The following example shows how you can create a full refresh plan for a materialized view programmatically. To refresh the materialized view v, first refresh materialized view u. To refresh materialized view w, first refresh materialized view u and then materialized view v.

CREATE TABLE t(a INT); CREATE MATERIALIZED VIEW u AS SELECT * FROM t; CREATE MATERIALIZED VIEW v AS SELECT * FROM u; CREATE MATERIALIZED VIEW w AS SELECT * FROM v; WITH RECURSIVE recursive_deps (mv_tgt, lvl, mv_dep) AS ( SELECT trim(name) as mv_tgt, 0 as lvl, trim(ref_name) as mv_dep FROM stv_mv_deps UNION ALL SELECT R.mv_tgt, R.lvl+1 as lvl, trim(S.ref_name) as mv_dep FROM stv_mv_deps S, recursive_deps R WHERE R.mv_dep = S.name ) SELECT mv_tgt, mv_dep from recursive_deps ORDER BY mv_tgt, lvl DESC; mv_tgt | mv_dep --------+-------- v | u w | u w | v (3 rows)

The following example shows an informative message when you run REFRESH MATERIALIZED VIEW on a materialized view that depends on an out-of-date materialized view.

create table a(a int);
create materialized view b as select * from a;
create materialized view c as select * from b;
insert into a values (1);
refresh materialized view c; INFO: Materialized view c is already up to date. However, it depends on another materialized view that is not up to date.
REFRESH MATERIALIZED VIEW b; INFO: Materialized view b was incrementally updated successfully.
REFRESH MATERIALIZED VIEW c; INFO: Materialized view c was incrementally updated successfully.

Amazon Redshift currently has the following limitations for incremental refresh for materialized views.

Amazon Redshift doesn't support incremental refresh for materialized views that are defined with a query using the following SQL elements:

  • OUTER JOIN (RIGHT, LEFT, or FULL).

  • The set operations UNION, INTERSECT, EXCEPT, and MINUS.

  • The aggregate functions AVG, MEDIAN, PERCENTILE_CONT, LISTAGG, STDDEV_SAMP, STDDEV_POP, APPROXIMATE COUNT, APPROXIMATE PERCENTILE, and bitwise aggregate functions.

    Note

    The COUNT and SUM aggregate functions are supported.

  • DISTINCT aggregate functions, such as DISTINCT COUNT, DISTINCT SUM, and so on.

  • Window functions.

  • A query that uses temporary tables for query optimization, such as optimizing common subexpressions.

  • Subqueries in any place other than the FROM clause.

  • External tables referenced as base tables in the query that defines the materialized view.

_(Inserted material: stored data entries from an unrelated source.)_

-- pv_equiv track=rewrite | github.com/vdrey/Project-Euler | Python/Problem 12/12Test.py | genTri
-- ===== SOURCE A (Python) =====
-- def genTri(terms): # This works
--     vals = []
--     n = 0
--     while len(vals) <= terms:
--         nextTerm = 0
--         for i in range(n+1):
--             nextTerm += i
--         vals.append(nextTerm)
--         n += 1
--     return vals
-- ===== SOURCE B (Python) =====
-- def genTri(terms):  # closed form: the n-th triangular number is n*(n+1)//2
--     return [n * (n + 1) // 2 for n in range(terms + 1)]
-- ===== Notes on version B (the rewrite author's own statement) =====
-- stated objective: faster
-- what changed: Replaced the while-loop with an inner summation loop by a single comprehension using the closed form n*(n+1)//2 per term.
import Mathlib
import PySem

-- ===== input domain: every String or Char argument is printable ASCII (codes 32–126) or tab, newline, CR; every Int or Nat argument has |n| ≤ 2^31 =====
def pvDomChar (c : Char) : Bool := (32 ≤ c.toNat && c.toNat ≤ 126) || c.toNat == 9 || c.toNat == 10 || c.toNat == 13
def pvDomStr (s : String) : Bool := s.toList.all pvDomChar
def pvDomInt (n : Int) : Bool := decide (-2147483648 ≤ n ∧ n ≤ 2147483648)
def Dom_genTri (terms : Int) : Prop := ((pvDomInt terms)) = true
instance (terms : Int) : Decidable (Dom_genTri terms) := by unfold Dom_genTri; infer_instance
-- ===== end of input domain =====

-- B replaces A's while-loop with an inner summation loop by one map over a range
-- using the closed form n*(n+1)//2 (objective: faster).

-- ===== PORT A =====
-- while len(vals) <= terms: nextTerm = sum of range(n+1); vals.append(nextTerm); n += 1
def genTriLoop (terms : Int) (vals : List Int) (n : Int) : List Int :=
  if h : (vals.length : Int) ≤ terms then
    let nextTerm := (PySem.List.pyRange 0 (n + 1) 1).foldl (· + ·) 0
    genTriLoop terms (vals ++ [nextTerm]) (n + 1)
  else vals
termination_by (terms + 1 - vals.length).toNat
decreasing_by simp; omega

def genTri (terms : Int) : List Int := genTriLoop terms [] 0

-- ===== PORT B =====
def genTri_alt (terms : Int) : List Int :=
  (PySem.List.pyRange 0 (terms + 1) 1).map (fun n => PySem.Int.floordiv (n * (n + 1)) 2)

-- ===== PRECONDITION & SPEC =====
def Spec_genTri (terms : Int) (out : List Int) : Prop := out = genTri_alt terms
instance (terms : Int) (out : List Int) : Decidable (Spec_genTri terms out) := by unfold Spec_genTri; infer_instance

-- ===== CLAIM (what is proved, stated in full; the proofs are below) =====
def Claim_equal_genTri : Prop := ∀ (terms : Int), Dom_genTri terms → Spec_genTri terms (genTri terms)

-- ===== LEMMAS AND PROOFS =====

-- sum 0 + 1 + … + n = n*(n+1)//2 (A's inner loop equals B's closed form)
theorem sum_pyRange_tri (n : Int) (hn : 0 ≤ n) :
    (PySem.List.pyRange 0 (n + 1) 1).foldl (· + ·) 0 = PySem.Int.floordiv (n * (n + 1)) 2 := by
  obtain ⟨k, rfl⟩ := Int.eq_ofNat_of_zero_le hn
  induction k with
  | zero => decide
  | succ m ih =>
    push_cast
    rw [PySem.List.pyRange_one_succ_right (by positivity), List.foldl_append]
    simp only [List.foldl_cons, List.foldl_nil]
    rw [ih (by positivity)]
    simp only [PySem.Int.floordiv]
    rw [show ((m : Int) + 1) * ((m : Int) + 1 + 1) = (m : Int) * ((m : Int) + 1) + 2 * ((m : Int) + 1) by ring,
        Int.add_mul_fdiv_left _ _ (by norm_num : (2 : Int) ≠ 0)]

theorem genTriLoop_eq (terms : Int) : ∀ (fuel : Nat) (vals : List Int) (n : Int),
    0 ≤ n → (vals.length : Int) = n → fuel = (terms + 1 - n).toNat →
    genTriLoop terms vals n =
      vals ++ (PySem.List.pyRange n (terms + 1) 1).map (fun k => PySem.Int.floordiv (k * (k + 1)) 2) := by
  intro fuel
  induction fuel with
  | zero =>
    intro vals n hn hlen hfuel
    rw [genTriLoop]
    rw [dif_neg (by omega)]
    rw [PySem.List.pyRange_one_eq_nil (by omega)]
    simp
  | succ m ih =>
    intro vals n hn hlen hfuel
    rw [genTriLoop]
    by_cases h : (vals.length : Int) ≤ terms
    · rw [dif_pos h]
      rw [ih (vals ++ [(PySem.List.pyRange 0 (n + 1) 1).foldl (· + ·) 0]) (n + 1)
            (by omega) (by simp; omega) (by omega)]
      rw [PySem.List.pyRange_one_cons (show n < terms + 1 by omega), List.map_cons,
          sum_pyRange_tri n hn, List.append_assoc, List.singleton_append]
    · rw [dif_neg h]
      rw [PySem.List.pyRange_one_eq_nil (by omega)]
      simp

-- ===== VERDICT (by name: the statement is the Claim_ definition above) =====
theorem genTri_spec : Claim_equal_genTri := by
  intro terms _
  unfold Spec_genTri genTri genTri_alt
  exact genTriLoop_eq terms (terms + 1 - 0).toNat [] 0 le_rfl rfl rfl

Autorefreshing a materialized view

Amazon Redshift can automatically refresh materialized views with up-to-date data from its base tables when materialized views are created with or altered to have the autorefresh option. Amazon Redshift autorefreshes materialized views as soon as possible after base tables changes.

To complete refresh of the most important materialized views with minimal impact to active workloads in your cluster, Amazon Redshift considers multiple factors. These factors include current system load, the resources needed for refresh, available cluster resources, and how often the materialized views are used.

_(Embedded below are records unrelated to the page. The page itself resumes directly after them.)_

-- pv_equiv track=rewrite | github.com/hiKeytech/sparktool | apps/frontend/inline-pages2.py | merge_blocks
-- ===== SOURCE A (Python) =====
-- def merge_blocks(route_blocks, page_blocks):
--     """
--     Merge import blocks: deduplicate by module.
--     - @tanstack/react-router and zod* come from route (we need createFileRoute/z)
--     - Everything else: page version wins (it may import more symbols)
--     """
--     route_mod_to_text = {m: t for t, m in route_blocks}
--     page_mod_to_text  = {m: t for t, m in page_blocks}
--
--     # Ordered dedup
--     seen = {}
--     for t, m in route_blocks + page_blocks:
--         if m not in seen:
--             seen[m] = None
--
--     result = []
--     for mod in seen:
--         if mod in ("@tanstack/react-router", "zod", "zod/v4"):
--             if mod in route_mod_to_text:
--                 result.append(route_mod_to_text[mod])
--         elif mod in page_mod_to_text:
--             result.append(page_mod_to_text[mod])
--         elif mod in route_mod_to_text:
--             result.append(route_mod_to_text[mod])
--     return result
-- ===== SOURCE B (Python) =====
-- SPECIAL = ("@tanstack/react-router", "zod", "zod/v4")
--
-- def merge_blocks(route_blocks, page_blocks):
--     result = {}
--     for t, m in route_blocks:
--         result[m] = t
--     for t, m in page_blocks:
--         if m in SPECIAL:
--             continue
--         result[m] = t
--     return list(result.values())
-- ===== Notes on version B (the rewrite author's own statement) =====
-- stated objective: simpler
-- what changed: Replaces A's three helper structures (two module-to-text dicts plus an ordered 'seen' dict and a branchy selection loop) with a single ordered dict built in two overwrite passes - route pass, then page pass that skips the special modules - whose values list is the result.
import Mathlib
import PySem

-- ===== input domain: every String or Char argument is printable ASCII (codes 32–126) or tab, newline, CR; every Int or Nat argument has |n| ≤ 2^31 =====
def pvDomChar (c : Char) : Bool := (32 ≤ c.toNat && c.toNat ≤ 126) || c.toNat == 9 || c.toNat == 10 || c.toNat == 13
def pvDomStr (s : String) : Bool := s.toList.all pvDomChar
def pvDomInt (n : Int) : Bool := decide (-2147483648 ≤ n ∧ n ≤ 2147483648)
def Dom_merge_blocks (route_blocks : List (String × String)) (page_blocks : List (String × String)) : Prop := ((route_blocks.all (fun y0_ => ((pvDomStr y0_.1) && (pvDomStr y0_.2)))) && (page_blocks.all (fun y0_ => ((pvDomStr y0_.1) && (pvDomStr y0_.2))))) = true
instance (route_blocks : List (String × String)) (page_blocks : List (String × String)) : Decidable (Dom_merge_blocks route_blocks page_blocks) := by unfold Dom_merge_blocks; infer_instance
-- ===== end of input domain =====

-- B builds one ordered dict in two overwrite passes (route, then page skipping the special modules)
-- instead of A's two lookup dicts + ordered 'seen' dict + branchy selection loop; same O(n) cost, simpler.


-- membership in the tuple ("@tanstack/react-router", "zod", "zod/v4") (used by both Pythons)
def pvSpecial (m : String) : Bool := m == "@tanstack/react-router" || m == "zod" || m == "zod/v4"

-- ===== PORT A =====
def merge_blocks (route_blocks : List (String × String)) (page_blocks : List (String × String)) : List String :=
  let route_mod_to_text : PySem.Dict String String :=
    route_blocks.foldl (fun d p => d.insert p.2 p.1) PySem.Dict.empty
  let page_mod_to_text : PySem.Dict String String :=
    page_blocks.foldl (fun d p => d.insert p.2 p.1) PySem.Dict.empty
  let seen : PySem.Dict String (Option Unit) :=
    (route_blocks ++ page_blocks).foldl
      (fun d p => if d.contains p.2 then d else d.insert p.2 none) PySem.Dict.empty
  seen.keys.foldl (fun result m =>
    if pvSpecial m then
      if route_mod_to_text.contains m then result ++ [route_mod_to_text.getD m ""] else result
    else if page_mod_to_text.contains m then result ++ [page_mod_to_text.getD m ""]
    else if route_mod_to_text.contains m then result ++ [route_mod_to_text.getD m ""]
    else result) []

-- ===== PORT B =====
def merge_blocks_alt (route_blocks : List (String × String)) (page_blocks : List (String × String)) : List String :=
  let pass1 : PySem.Dict String String :=
    route_blocks.foldl (fun d p => d.insert p.2 p.1) PySem.Dict.empty
  let pass2 : PySem.Dict String String :=
    page_blocks.foldl (fun d p => if pvSpecial p.2 then d else d.insert p.2 p.1) pass1
  pass2.values

-- ===== PRECONDITION & SPEC =====
def Spec_merge_blocks (route_blocks : List (String × String)) (page_blocks : List (String × String)) (out : List String) : Prop := out = merge_blocks_alt route_blocks page_blocks
instance (route_blocks : List (String × String)) (page_blocks : List (String × String)) (out : List String) : Decidable (Spec_merge_blocks route_blocks page_blocks out) := by unfold Spec_merge_blocks; infer_instance

-- ===== CLAIM (what is proved, stated in full; the proofs are below) =====
def Claim_equal_merge_blocks : Prop := ∀ (route_blocks : List (String × String)) (page_blocks : List (String × String)), Dom_merge_blocks route_blocks page_blocks → Spec_merge_blocks route_blocks page_blocks (merge_blocks route_blocks page_blocks)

Amazon Redshift prioritizes your workloads over autorefresh and might stop autorefresh to preserve the performance of user workload. This approach might delay refresh of some materialized views. In some cases, you might need more deterministic refresh behavior for your materialized views. If so, consider using manual refresh as described in REFRESH MATERIALIZED VIEW or scheduled refresh using the Amazon Redshift scheduler API operations or the console.

You can set autorefresh for materialized views using CREATE MATERIALIZED VIEW. You can also use the AUTO REFRESH clause to refresh materialized views automatically. For more information about creating materialized views, see CREATE MATERIALIZED VIEW. You can enable autorefresh for a current materialized view by using ALTER MATERIALIZED VIEW.

Consider the following when you refresh materialized views:

  • You can still refresh a materialized view explicitly using REFRESH MATERIALIZED VIEW command even if you haven't enabled autorefresh for the materialized view.

  • Amazon Redshift doesn't autorefresh materialized views defined on external tables.

  • For refresh status, you can check SVL_MV_REFRESH_STATUS, which records queries that were user-initiated or autorefreshed.

  • To run REFRESH on recompute-only materialized views, make sure that you have the CREATE privilege on schemas. For more information, see GRANT.